### [Problem statement]
Pull every line containing "show" from the data.
# # # #
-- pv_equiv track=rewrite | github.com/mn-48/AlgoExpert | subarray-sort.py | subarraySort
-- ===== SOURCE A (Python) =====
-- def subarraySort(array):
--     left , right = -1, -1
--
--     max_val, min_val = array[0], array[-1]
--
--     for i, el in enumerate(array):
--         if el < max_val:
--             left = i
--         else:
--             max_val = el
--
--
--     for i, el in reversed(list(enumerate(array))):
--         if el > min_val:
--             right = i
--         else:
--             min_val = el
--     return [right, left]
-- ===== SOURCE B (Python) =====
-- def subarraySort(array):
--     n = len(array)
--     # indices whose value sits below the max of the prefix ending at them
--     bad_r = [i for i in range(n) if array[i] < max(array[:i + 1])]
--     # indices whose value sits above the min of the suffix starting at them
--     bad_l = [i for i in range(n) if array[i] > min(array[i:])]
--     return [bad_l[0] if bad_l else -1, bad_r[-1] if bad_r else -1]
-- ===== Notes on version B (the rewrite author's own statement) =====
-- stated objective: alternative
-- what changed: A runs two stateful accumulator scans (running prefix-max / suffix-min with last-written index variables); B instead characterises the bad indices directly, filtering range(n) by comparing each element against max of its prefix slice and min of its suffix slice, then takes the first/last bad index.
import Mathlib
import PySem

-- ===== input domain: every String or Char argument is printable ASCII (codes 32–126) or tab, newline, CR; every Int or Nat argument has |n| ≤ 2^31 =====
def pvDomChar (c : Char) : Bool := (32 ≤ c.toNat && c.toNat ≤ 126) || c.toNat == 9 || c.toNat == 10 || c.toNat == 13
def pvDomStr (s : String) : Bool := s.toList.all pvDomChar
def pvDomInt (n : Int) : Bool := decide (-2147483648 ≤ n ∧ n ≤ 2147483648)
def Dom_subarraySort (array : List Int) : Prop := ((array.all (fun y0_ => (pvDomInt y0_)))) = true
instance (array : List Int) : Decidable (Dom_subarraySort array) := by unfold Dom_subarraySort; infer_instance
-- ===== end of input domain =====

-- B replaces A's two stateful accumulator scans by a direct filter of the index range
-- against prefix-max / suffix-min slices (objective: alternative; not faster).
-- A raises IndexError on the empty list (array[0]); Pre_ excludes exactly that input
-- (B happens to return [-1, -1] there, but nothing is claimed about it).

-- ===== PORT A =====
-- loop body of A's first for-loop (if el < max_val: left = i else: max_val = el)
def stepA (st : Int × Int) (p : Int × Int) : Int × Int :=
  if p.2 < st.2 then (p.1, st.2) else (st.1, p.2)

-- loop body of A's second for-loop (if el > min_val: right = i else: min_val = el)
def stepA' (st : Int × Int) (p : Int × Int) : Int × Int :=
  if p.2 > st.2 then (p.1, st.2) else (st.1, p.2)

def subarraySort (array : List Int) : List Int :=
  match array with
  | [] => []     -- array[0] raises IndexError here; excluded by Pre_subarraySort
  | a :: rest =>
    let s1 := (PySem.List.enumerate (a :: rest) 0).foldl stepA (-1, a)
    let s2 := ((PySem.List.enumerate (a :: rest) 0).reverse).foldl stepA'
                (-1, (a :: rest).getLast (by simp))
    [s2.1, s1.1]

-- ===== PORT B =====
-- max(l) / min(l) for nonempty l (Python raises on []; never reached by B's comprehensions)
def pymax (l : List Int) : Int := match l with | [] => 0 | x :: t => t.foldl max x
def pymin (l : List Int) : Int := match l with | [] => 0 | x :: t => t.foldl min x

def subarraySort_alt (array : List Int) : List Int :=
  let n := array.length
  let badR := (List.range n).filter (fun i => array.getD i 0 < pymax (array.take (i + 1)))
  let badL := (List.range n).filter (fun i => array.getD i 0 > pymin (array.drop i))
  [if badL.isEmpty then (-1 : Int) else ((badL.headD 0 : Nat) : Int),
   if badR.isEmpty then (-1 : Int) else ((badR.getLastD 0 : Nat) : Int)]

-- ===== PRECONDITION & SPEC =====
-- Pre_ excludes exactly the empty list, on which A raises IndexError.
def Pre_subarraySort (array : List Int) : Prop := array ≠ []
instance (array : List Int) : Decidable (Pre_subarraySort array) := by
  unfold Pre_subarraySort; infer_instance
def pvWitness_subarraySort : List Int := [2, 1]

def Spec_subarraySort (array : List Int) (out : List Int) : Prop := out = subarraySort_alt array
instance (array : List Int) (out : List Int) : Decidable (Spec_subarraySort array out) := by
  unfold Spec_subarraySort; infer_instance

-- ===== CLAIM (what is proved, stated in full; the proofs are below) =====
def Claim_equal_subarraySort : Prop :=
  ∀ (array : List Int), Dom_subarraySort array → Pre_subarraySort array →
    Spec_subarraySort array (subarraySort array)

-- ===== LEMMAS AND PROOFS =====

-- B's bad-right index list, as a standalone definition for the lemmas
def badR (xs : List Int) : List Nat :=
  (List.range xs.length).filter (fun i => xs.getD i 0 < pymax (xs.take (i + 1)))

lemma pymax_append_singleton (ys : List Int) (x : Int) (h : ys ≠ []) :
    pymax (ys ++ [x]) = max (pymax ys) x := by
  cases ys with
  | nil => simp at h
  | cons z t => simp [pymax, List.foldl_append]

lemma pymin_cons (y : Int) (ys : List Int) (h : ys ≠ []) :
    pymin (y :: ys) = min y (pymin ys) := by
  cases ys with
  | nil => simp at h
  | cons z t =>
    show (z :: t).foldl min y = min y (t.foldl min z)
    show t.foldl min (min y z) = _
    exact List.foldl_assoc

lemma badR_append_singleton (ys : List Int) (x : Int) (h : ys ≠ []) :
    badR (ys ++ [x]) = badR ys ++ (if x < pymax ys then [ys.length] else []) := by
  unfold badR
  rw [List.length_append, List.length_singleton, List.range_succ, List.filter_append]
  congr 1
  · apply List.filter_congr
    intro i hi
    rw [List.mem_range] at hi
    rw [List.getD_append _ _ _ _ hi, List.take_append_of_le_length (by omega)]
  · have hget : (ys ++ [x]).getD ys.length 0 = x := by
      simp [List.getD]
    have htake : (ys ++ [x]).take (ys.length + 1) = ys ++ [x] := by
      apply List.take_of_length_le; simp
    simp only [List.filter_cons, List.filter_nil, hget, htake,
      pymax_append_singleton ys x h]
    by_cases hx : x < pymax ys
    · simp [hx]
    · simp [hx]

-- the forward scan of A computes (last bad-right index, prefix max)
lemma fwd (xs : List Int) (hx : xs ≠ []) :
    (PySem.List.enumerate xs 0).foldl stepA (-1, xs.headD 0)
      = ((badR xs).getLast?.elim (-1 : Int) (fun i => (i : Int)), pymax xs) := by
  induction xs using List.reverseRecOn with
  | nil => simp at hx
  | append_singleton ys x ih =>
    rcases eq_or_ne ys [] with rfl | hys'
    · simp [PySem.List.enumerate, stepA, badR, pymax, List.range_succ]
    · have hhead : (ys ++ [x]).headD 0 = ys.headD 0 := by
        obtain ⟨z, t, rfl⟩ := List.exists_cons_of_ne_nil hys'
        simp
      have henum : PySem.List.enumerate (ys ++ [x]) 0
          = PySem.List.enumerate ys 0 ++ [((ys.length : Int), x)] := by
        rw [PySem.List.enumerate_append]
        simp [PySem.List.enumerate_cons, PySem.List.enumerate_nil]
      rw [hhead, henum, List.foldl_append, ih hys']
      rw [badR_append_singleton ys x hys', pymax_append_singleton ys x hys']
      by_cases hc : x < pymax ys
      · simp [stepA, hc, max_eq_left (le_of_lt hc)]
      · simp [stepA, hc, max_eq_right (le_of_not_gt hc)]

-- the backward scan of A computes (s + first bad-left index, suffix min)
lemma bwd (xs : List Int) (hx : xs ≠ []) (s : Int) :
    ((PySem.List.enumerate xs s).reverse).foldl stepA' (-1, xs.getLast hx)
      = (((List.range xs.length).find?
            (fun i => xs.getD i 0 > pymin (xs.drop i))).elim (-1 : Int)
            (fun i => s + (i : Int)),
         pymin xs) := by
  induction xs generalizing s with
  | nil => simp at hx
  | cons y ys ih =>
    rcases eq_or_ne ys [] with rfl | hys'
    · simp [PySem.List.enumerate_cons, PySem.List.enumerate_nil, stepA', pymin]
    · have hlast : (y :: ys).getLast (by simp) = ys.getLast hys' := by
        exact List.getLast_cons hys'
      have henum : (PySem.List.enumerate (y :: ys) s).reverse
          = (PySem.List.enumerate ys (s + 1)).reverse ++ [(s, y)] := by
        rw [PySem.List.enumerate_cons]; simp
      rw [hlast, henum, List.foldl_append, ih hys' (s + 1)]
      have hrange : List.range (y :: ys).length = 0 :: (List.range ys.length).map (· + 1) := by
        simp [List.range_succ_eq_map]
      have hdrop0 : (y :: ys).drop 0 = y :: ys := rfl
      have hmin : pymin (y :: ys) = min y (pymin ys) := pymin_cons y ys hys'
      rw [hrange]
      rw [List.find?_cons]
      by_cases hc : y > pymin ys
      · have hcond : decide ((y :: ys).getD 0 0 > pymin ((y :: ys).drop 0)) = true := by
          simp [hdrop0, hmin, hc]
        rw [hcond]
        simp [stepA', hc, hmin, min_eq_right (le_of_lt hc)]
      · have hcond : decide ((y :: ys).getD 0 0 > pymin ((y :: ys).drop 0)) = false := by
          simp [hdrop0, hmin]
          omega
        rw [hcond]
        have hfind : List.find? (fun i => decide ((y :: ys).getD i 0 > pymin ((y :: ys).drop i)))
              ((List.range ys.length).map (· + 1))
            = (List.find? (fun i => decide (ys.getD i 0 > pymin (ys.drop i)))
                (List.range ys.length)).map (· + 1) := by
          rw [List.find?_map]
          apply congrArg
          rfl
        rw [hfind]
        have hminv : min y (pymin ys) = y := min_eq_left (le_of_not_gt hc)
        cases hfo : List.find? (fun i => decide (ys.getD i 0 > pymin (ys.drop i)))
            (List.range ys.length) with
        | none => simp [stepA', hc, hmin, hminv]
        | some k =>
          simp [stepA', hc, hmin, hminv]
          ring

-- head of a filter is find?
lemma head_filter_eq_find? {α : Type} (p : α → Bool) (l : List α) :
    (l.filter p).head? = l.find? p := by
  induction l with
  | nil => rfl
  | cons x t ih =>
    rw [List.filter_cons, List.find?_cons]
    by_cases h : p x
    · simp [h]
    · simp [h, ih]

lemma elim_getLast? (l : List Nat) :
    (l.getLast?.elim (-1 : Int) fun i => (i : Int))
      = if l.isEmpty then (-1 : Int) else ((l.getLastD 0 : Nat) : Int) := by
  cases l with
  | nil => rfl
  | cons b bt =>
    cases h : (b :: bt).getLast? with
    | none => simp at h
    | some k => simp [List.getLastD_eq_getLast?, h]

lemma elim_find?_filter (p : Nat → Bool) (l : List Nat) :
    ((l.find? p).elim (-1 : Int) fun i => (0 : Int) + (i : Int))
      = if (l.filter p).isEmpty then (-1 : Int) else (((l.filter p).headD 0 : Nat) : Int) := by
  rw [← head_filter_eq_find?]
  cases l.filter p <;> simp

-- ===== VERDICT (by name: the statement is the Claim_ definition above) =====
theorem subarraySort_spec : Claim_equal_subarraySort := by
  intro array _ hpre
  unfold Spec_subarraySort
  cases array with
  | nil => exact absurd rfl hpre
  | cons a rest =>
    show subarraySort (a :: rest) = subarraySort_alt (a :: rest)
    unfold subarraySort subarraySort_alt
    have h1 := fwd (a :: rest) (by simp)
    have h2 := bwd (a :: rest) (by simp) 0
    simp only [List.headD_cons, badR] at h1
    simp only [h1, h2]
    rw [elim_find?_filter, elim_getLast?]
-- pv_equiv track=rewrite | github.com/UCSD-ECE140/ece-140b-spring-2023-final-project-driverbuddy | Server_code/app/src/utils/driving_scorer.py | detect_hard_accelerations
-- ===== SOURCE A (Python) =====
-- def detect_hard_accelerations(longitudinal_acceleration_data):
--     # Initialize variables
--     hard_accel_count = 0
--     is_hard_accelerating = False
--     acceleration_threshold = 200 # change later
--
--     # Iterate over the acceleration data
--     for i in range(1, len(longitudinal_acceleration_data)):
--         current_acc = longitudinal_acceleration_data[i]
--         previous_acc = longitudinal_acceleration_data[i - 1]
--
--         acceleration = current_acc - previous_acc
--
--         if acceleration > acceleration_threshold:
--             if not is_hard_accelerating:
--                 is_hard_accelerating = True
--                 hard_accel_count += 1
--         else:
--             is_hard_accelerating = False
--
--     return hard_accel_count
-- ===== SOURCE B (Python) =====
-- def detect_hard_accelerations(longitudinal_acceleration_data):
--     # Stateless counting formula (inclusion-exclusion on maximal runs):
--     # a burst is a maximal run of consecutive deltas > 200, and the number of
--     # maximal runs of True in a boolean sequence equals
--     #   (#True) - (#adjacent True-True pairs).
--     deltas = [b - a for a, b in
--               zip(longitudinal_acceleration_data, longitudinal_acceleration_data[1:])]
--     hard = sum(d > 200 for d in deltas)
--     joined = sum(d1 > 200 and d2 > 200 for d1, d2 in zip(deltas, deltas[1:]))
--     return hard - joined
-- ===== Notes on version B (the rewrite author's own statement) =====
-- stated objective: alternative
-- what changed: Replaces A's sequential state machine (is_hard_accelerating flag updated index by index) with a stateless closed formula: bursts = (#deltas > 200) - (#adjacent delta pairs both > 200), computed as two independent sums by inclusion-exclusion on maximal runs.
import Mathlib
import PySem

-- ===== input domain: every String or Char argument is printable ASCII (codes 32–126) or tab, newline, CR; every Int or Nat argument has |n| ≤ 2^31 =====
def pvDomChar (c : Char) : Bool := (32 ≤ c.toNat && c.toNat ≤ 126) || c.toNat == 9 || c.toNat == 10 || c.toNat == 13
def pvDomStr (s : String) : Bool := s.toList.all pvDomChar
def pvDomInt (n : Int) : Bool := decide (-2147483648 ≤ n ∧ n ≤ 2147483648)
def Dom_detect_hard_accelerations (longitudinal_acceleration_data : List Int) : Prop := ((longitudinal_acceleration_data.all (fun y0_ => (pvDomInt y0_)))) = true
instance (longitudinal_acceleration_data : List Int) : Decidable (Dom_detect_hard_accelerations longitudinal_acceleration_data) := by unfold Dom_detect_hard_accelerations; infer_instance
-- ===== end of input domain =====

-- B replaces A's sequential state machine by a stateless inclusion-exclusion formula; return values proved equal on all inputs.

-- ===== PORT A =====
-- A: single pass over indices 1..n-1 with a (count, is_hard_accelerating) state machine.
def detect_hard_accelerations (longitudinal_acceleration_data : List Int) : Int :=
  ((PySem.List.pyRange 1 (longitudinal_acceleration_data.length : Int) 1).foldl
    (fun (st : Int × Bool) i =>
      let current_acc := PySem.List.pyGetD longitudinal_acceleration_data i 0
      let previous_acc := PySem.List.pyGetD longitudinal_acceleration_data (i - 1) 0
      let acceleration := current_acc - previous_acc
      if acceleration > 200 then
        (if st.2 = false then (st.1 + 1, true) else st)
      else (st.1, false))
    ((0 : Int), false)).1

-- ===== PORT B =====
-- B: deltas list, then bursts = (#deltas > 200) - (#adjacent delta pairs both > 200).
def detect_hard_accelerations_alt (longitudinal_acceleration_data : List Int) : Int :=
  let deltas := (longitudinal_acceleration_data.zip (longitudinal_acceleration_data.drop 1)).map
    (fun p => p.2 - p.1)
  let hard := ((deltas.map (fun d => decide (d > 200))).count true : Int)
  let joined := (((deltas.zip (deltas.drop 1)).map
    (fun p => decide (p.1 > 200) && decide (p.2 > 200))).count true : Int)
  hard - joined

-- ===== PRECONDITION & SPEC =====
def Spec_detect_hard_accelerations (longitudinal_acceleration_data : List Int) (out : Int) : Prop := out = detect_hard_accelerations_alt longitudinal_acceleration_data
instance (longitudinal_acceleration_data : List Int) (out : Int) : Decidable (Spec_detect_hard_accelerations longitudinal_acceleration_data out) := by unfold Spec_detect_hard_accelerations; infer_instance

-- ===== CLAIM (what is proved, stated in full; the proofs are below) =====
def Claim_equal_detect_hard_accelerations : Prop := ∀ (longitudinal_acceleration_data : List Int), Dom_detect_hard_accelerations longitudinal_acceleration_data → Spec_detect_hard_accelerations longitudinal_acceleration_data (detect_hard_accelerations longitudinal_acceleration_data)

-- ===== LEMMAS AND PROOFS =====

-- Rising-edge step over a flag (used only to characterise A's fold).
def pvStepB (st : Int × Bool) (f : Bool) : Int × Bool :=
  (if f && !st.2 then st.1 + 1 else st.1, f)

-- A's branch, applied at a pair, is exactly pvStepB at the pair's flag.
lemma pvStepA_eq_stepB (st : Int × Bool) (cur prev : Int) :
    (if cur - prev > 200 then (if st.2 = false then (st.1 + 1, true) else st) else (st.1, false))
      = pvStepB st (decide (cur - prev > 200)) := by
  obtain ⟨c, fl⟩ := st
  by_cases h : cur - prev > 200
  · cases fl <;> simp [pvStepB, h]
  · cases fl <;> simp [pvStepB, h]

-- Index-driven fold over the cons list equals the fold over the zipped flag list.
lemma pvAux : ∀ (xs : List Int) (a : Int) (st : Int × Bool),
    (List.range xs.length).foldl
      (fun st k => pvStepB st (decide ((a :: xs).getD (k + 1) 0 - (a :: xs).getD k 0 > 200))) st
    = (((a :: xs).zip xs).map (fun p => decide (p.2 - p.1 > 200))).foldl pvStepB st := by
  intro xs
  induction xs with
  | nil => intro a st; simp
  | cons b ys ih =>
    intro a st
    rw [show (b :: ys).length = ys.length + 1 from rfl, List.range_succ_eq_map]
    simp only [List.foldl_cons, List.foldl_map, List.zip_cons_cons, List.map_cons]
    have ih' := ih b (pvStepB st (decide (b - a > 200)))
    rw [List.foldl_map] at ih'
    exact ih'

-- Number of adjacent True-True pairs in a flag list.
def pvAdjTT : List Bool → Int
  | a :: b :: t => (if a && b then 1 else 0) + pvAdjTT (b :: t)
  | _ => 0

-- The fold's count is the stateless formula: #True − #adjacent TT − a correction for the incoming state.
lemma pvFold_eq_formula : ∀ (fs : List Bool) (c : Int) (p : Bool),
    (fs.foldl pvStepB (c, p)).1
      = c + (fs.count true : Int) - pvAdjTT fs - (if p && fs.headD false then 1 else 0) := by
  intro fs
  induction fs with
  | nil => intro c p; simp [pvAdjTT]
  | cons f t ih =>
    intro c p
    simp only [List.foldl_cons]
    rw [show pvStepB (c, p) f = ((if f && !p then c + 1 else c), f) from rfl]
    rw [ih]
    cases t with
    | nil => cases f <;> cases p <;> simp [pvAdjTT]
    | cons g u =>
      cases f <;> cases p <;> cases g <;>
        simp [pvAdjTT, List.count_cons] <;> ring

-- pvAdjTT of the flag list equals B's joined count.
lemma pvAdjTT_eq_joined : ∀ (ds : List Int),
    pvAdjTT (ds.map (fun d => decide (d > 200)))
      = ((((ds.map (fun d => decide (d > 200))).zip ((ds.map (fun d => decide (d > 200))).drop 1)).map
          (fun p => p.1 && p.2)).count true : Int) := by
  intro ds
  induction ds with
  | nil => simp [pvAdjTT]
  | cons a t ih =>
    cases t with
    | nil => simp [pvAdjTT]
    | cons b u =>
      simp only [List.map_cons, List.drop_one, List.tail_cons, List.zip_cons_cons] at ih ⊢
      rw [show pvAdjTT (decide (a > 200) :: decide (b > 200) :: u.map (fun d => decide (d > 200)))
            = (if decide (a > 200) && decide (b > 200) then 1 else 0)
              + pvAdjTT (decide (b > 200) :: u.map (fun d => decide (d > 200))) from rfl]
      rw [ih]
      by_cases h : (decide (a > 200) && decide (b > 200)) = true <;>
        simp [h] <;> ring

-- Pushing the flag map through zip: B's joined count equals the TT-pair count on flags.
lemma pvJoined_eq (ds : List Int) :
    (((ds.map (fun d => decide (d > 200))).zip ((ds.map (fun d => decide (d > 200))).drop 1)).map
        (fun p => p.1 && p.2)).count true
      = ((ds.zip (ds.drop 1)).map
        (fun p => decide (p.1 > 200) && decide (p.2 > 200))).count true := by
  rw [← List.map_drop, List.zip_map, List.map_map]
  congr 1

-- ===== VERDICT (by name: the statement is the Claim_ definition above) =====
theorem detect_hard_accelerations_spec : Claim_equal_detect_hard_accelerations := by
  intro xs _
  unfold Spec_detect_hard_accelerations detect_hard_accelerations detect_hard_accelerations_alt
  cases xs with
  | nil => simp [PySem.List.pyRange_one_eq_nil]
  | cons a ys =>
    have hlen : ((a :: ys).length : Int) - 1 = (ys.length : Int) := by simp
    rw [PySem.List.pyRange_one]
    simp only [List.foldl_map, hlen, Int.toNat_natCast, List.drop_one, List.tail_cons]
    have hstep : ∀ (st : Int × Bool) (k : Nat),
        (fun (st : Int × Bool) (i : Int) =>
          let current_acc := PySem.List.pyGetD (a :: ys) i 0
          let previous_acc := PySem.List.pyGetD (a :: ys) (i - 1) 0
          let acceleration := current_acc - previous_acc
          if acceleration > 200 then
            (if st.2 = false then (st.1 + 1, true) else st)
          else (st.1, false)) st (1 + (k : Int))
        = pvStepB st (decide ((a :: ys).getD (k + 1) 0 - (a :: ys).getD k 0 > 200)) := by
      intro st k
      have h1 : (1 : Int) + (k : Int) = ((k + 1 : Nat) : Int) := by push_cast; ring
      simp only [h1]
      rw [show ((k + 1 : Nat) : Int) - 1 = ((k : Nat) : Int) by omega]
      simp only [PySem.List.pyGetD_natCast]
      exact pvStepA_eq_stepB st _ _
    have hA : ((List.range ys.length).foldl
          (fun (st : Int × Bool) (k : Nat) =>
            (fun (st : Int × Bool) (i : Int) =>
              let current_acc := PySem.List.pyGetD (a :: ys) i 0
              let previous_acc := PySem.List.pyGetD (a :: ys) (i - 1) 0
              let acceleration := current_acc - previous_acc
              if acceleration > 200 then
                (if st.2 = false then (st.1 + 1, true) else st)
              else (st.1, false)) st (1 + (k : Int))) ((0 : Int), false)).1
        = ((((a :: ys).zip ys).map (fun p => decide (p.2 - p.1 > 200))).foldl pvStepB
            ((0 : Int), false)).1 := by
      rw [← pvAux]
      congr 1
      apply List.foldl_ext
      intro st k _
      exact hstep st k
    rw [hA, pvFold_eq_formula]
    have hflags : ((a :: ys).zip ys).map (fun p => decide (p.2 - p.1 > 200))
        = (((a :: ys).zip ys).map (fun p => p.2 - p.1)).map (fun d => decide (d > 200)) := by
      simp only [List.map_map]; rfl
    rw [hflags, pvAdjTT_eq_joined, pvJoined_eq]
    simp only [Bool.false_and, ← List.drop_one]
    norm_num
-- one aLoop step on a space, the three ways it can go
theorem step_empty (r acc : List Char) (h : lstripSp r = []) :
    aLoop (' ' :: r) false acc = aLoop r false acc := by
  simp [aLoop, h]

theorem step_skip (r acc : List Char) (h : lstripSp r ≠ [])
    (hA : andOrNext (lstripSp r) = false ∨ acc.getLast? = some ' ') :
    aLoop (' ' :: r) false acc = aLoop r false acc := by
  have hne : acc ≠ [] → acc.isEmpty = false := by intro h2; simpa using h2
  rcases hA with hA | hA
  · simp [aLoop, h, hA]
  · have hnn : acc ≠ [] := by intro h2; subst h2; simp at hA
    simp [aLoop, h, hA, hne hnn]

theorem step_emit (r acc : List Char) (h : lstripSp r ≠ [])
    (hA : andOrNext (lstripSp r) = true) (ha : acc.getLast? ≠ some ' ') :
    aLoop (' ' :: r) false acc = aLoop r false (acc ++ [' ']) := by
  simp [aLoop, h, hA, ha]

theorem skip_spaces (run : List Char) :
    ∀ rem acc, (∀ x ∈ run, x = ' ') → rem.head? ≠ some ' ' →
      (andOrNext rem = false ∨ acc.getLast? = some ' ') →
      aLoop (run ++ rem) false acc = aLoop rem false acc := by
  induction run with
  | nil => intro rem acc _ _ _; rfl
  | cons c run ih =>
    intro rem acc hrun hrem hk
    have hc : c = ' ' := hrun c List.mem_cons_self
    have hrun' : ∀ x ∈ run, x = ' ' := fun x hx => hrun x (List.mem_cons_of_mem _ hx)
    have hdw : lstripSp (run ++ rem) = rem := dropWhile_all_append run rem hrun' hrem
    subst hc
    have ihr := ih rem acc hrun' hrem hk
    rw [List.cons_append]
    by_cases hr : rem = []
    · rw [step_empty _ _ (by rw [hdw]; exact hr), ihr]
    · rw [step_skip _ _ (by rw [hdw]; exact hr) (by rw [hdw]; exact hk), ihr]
# # # #
### [Result of this exercise]
    show (z :: t).foldl min y = min y (t.foldl min z)
    show t.foldl min (min y z) = _
    show subarraySort (a :: rest) = subarraySort_alt (a :: rest)
    rw [show (b :: ys).length = ys.length + 1 from rfl, List.range_succ_eq_map]
    rw [show pvStepB (c, p) f = ((if f && !p then c + 1 else c), f) from rfl]
      rw [show pvAdjTT (decide (a > 200) :: decide (b > 200) :: u.map (fun d => decide (d > 200)))
      rw [show ((k + 1 : Nat) : Int) - 1 = ((k : Nat) : Int) by omega]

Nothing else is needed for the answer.